More questions :P I took a quiz and got a 95 and I want to retake to get a 100

Answer 2

So what was the issue?

Answer 3

I don't know, the last question on one of them I just didn't get correct for some reason.

Answer 4

Well, if you got the question, then yeah.

Answer 5

Derivative of G(x)=(x^3-125)*(x^2+9)/(x^2-9)

Answer 6

\[G(x)=(x^3-125)*((x^2+9)/(x^2-9))\]

Answer 7

http://gyazo.com/4b1d9c6befa1bf9d339361c1cf5a7ea6

Answer 8

:(

Answer 9

Awkward how they threw in things that could be factored but accomplish nothing when you factor them, haha. Alright, so its a product rule and a quotient rule at the same time. So for quotient rule, we would do
(derivative of top)*(bottom) - (derivative of bottom)*(top)/ all over the bottom squared. Its just the difference here is that the derivative of the top is a product rule. So we definitely have to be careful. So let's work with the derivative of the top first. So the derivative of the top is a product rule, meaning we do (derivative of first term)*(second term) + (derivative of 2nd term)*(first term). So if I do that, I get:
\[(3x)(x^{2}+9)+ (x^{3}-125)(2x)\]Now this ENTIRE result, as per the quotient rule, is multiplied by the bottom, giving us:

\[(x^{2}-9)[(3x)(x^{2}+9)+(x^{3}-125)(2x)]\] So now we have to do the other part of the quotient rule, the whole minus (derivative of bottom)*(top) So Ill do that and tackit on to the current derivaitve, making sure I have the bottomsquared.

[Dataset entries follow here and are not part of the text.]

-- pv_equiv track=rewrite | github.com/flatironinstitute/fastqToMat0 | fastqTomat0/processor/degenerate_tools.py | convert_pattern
-- ===== SOURCE A (Python) =====
-- import string
--
-- def convert_pattern(pattern):
--     pattern = pattern.upper()
--     pattern_idx = {}
--     for c in string.ascii_uppercase:
--         idx = find_all_char(pattern, c)
--         if len(idx) > 0:
--             pattern_idx[c] = (min(idx), max(idx) + 1)
--     return pattern_idx
--
-- def find_all_char(sstr, character):
--     idx = []
--     for pos, chr in enumerate(sstr):
--         if character == chr:
--             idx.append(pos)
--     return idx
-- ===== SOURCE B (Python) =====
-- import string
--
--
-- def convert_pattern(pattern):
--     # One scatter pass: per character keep (first index, last index), then
--     # read the table back in alphabetical order.
--     d = {}
--     for pos, ch in enumerate(pattern.upper()):
--         if ch in d:
--             d[ch] = (d[ch][0], pos)
--         else:
--             d[ch] = (pos, pos)
--     return {c: (d[c][0], d[c][1] + 1) for c in string.ascii_uppercase if c in d}
-- ===== Notes on version B (the rewrite author's own statement) =====
-- stated objective: faster
-- what changed: A scans the whole string 26 times (once per uppercase letter, collecting all positions and taking min/max); B makes a single pass that maintains (first,last) index per character in a dict and then reads the table back in alphabetical order.
import Mathlib
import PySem

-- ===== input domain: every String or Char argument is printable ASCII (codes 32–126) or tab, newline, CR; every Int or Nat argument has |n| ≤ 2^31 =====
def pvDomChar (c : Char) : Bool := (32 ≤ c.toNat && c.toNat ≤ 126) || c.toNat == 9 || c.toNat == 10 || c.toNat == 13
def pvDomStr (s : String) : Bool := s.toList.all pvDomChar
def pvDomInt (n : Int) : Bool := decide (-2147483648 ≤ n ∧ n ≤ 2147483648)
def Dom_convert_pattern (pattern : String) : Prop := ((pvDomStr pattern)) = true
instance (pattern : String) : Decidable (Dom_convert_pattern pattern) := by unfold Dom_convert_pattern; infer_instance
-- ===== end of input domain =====

-- B replaces A's 26 full-string scans (one per letter, with min/max over all positions) by a single
-- pass maintaining a (first index, last index) table per character, read back in alphabetical order.

-- string.ascii_uppercase, the shared module constant of both Pythons
def pvUppercase : List Char := "ABCDEFGHIJKLMNOPQRSTUVWXYZ".toList

-- ===== PORT A =====
def find_all_char (sstr : List Char) (character : Char) : List Int :=
  (PySem.List.enumerate sstr).foldl
    (fun idx p => if character == p.2 then idx ++ [p.1] else idx) []

def convert_pattern (pattern : String) : List (String × Int × Int) :=
  let p := (PySem.Str.upper pattern).toList
  (pvUppercase.foldl
    (fun (acc : PySem.Dict String (Int × Int)) c =>
      let idx := find_all_char p c
      if idx.length > 0 then
        acc.insert (String.ofList [c])
          ((PySem.List.min? idx (fun x => x)).getD 0,
           (PySem.List.max? idx (fun x => x)).getD 0 + 1)
      else acc)
    PySem.Dict.empty).items

-- ===== PORT B =====
-- the scatter pass of Source B: d[ch] = (d[ch][0], pos) if ch in d else (pos, pos)
def pvBuildTable (s : List Char) : PySem.Dict Char (Int × Int) :=
  (PySem.List.enumerate s).foldl
    (fun d p =>
      match d.get? p.2 with
      | some v => d.insert p.2 (v.1, p.1)
      | none   => d.insert p.2 (p.1, p.1))
    PySem.Dict.empty

def convert_pattern_alt (pattern : String) : List (String × Int × Int) :=
  let d := pvBuildTable (PySem.Str.upper pattern).toList
  pvUppercase.foldl
    (fun out c =>
      match d.get? c with
      | some v => out ++ [(String.ofList [c], (v.1, v.2 + 1))]
      | none   => out)
    []

-- ===== PRECONDITION & SPEC =====
def Spec_convert_pattern (pattern : String) (out : List (String × Int × Int)) : Prop := out = convert_pattern_alt pattern
instance (pattern : String) (out : List (String × Int × Int)) : Decidable (Spec_convert_pattern pattern out) := by unfold Spec_convert_pattern; infer_instance

-- ===== CLAIM (what is proved, stated in full; the proofs are below) =====
def Claim_equal_convert_pattern : Prop := ∀ (pattern : String), Dom_convert_pattern pattern → Spec_convert_pattern pattern (convert_pattern pattern)

-- ===== LEMMAS AND PROOFS =====

lemma find_all_char_append (s : List Char) (a : Char) (c : Char) :
    find_all_char (s ++ [a]) c =
      find_all_char s c ++ (if c == a then [(s.length : Int)] else []) := by
  unfold find_all_char
  rw [PySem.List.enumerate_append, List.foldl_append]
  simp [PySem.List.enumerate_cons, PySem.List.enumerate_nil]
  split <;> simp

lemma pvBuildTable_append (s : List Char) (a : Char) :
    pvBuildTable (s ++ [a]) =
      (match (pvBuildTable s).get? a with
       | some v => (pvBuildTable s).insert a (v.1, (s.length : Int))
       | none   => (pvBuildTable s).insert a ((s.length : Int), (s.length : Int))) := by
  unfold pvBuildTable
  rw [PySem.List.enumerate_append, List.foldl_append]
  simp [PySem.List.enumerate_cons, PySem.List.enumerate_nil]

-- the table's entry at c is exactly (min, max) of A's occurrence list of c
lemma table_spec (s : List Char) (c : Char) :
    ((pvBuildTable s).get? c = none ∧ find_all_char s c = []) ∨
    (∃ m M, (pvBuildTable s).get? c = some (m, M) ∧ find_all_char s c ≠ [] ∧
      PySem.List.min? (find_all_char s c) (fun x => x) = some m ∧
      PySem.List.max? (find_all_char s c) (fun x => x) = some M ∧
      M < (s.length : Int)) := by
  induction s using List.reverseRecOn with
  | nil =>
      left
      constructor <;> simp [pvBuildTable, find_all_char, PySem.List.enumerate_nil]
  | append_singleton s a ih =>
      rw [pvBuildTable_append, find_all_char_append]
      by_cases hca : c = a
      · subst hca
        simp only [beq_self_eq_true, if_pos]
        rcases ih with ⟨h1, h2⟩ | ⟨m, M, h1, h2, h3, h4, h5⟩
        · rw [h1, h2]
          right
          refine ⟨(s.length : Int), (s.length : Int), ?_, by simp, ?_, ?_, ?_⟩
          · simp [PySem.Dict.get?_insert_self]
          · simp [PySem.List.min?_id_cons]
          · simp [PySem.List.max?_id_cons]
          · simp only [List.length_append, List.length_cons, List.length_nil]; push_cast; omega
        · rw [h1]
          right
          obtain ⟨x, t, hxt⟩ := List.exists_cons_of_ne_nil h2
          have hmM : m ≤ M := by
            have hmem := PySem.List.min?_mem h3
            exact PySem.List.max?_isMax h4 m hmem
          have hMn : M < (s.length : Int) := h5
          refine ⟨m, (s.length : Int), ?_, by simp, ?_, ?_, ?_⟩
          · simp [PySem.Dict.get?_insert_self]
          · rw [hxt] at h3 ⊢
            rw [List.cons_append, PySem.List.min?_id_cons] at *
            rw [List.foldl_append]
            simp only [List.foldl_cons, List.foldl_nil]
            simp only [Option.some.injEq] at h3 ⊢
            rw [h3]
            exact min_eq_left (by omega)
          · rw [hxt] at h4 ⊢
            rw [List.cons_append, PySem.List.max?_id_cons] at *
            rw [List.foldl_append]
            simp only [List.foldl_cons, List.foldl_nil]
            simp only [Option.some.injEq] at h4 ⊢
            rw [h4]
            exact max_eq_right (by omega)
          · simp only [List.length_append, List.length_cons, List.length_nil]; push_cast; omega
      · have hba : (c == a) = false := by simp [hca]
        rw [hba]
        simp only [Bool.false_eq_true, if_false, List.append_nil]
        have hget : (match (pvBuildTable s).get? a with
             | some v => (pvBuildTable s).insert a (v.1, (s.length : Int))
             | none   => (pvBuildTable s).insert a ((s.length : Int), (s.length : Int))).get? c
             = (pvBuildTable s).get? c := by
          cases (pvBuildTable s).get? a <;> simp [PySem.Dict.get?_insert_of_ne _ _ hca]
        rw [hget]
        rcases ih with ⟨h1, h2⟩ | ⟨m, M, h1, h2, h3, h4, h5⟩
        · left; exact ⟨h1, h2⟩
        · right
          refine ⟨m, M, h1, h2, h3, h4, ?_⟩
          simp only [List.length_append, List.length_cons, List.length_nil]; push_cast; omega

-- one letter of A's loop performs exactly one step of B's read-back loop (on the items list)
lemma step_items (p : List Char) (acc : PySem.Dict String (Int × Int)) (c : Char)
    (hfresh : acc.contains (String.ofList [c]) = false) :
    (let idx := find_all_char p c
     if idx.length > 0 then
        acc.insert (String.ofList [c])
          ((PySem.List.min? idx (fun x => x)).getD 0,
           (PySem.List.max? idx (fun x => x)).getD 0 + 1)
      else acc).items
    = (match (pvBuildTable p).get? c with
       | some v => acc.items ++ [(String.ofList [c], (v.1, v.2 + 1))]
       | none   => acc.items) := by
  rcases table_spec p c with ⟨h1, h2⟩ | ⟨m, M, h1, h2, h3, h4, _⟩
  · simp [h1, h2]
  · rw [h1]
    simp only []
    rw [if_pos (List.length_pos_of_ne_nil h2), h3, h4]
    simp [PySem.Dict.items_insert, hfresh]

lemma folds_eq (p : List Char) (l : List Char) :
    ∀ (acc : PySem.Dict String (Int × Int)),
    (l.map (fun c => String.ofList [c])).Nodup →
    (∀ c ∈ l, acc.contains (String.ofList [c]) = false) →
    (l.foldl (fun acc c =>
        let idx := find_all_char p c
        if idx.length > 0 then
          acc.insert (String.ofList [c])
            ((PySem.List.min? idx (fun x => x)).getD 0,
             (PySem.List.max? idx (fun x => x)).getD 0 + 1)
        else acc) acc).items
    = l.foldl (fun out c =>
        match (pvBuildTable p).get? c with
        | some v => out ++ [(String.ofList [c], (v.1, v.2 + 1))]
        | none   => out) acc.items := by
  induction l with
  | nil => intro acc _ _; rfl
  | cons c t ih =>
    intro acc hnd hfresh
    simp only [List.map_cons, List.nodup_cons] at hnd
    simp only [List.foldl_cons]
    rw [← step_items p acc c (hfresh c (by simp))]
    apply ih
    · exact hnd.2
    · intro c' hc'
      have hne : String.ofList [c'] ≠ String.ofList [c] := by
        intro h
        exact hnd.1 (h ▸ List.mem_map_of_mem hc')
      have hacc := hfresh c' (List.mem_cons_of_mem _ hc')
      split
      · rw [PySem.Dict.contains_insert]
        simp [hne, hacc]
      · exact hacc

-- ===== VERDICT (by name: the statement is the Claim_ definition above) =====
theorem convert_pattern_spec : Claim_equal_convert_pattern := by
  intro pattern _
  unfold Spec_convert_pattern convert_pattern convert_pattern_alt
  have h := folds_eq (PySem.Str.upper pattern).toList pvUppercase PySem.Dict.empty
    (by decide) (fun c _ => by simp [PySem.Dict.contains_empty])
  simpa using h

In total that gives me:

\[\frac{ (x^{2}-9)[(3x)(x^{2}+9)+(x^{3}-125)(2x)] - (2x)(x^{3}-125)(x^{2}+9) }{ (x^{2}-9)^{2} }\]

quite the mess. I think I did it wrong, so I was just trying to check over myself. This does take forever xD Imma just solve it real fast pen and paper and then try to explain, haha.

Answer 10

I GOT IT RIGHT

Answer 11

Haha, nice xD Yeah, I was gettingit right, too, I just needed to check myself. Too many big numbers in the end -_-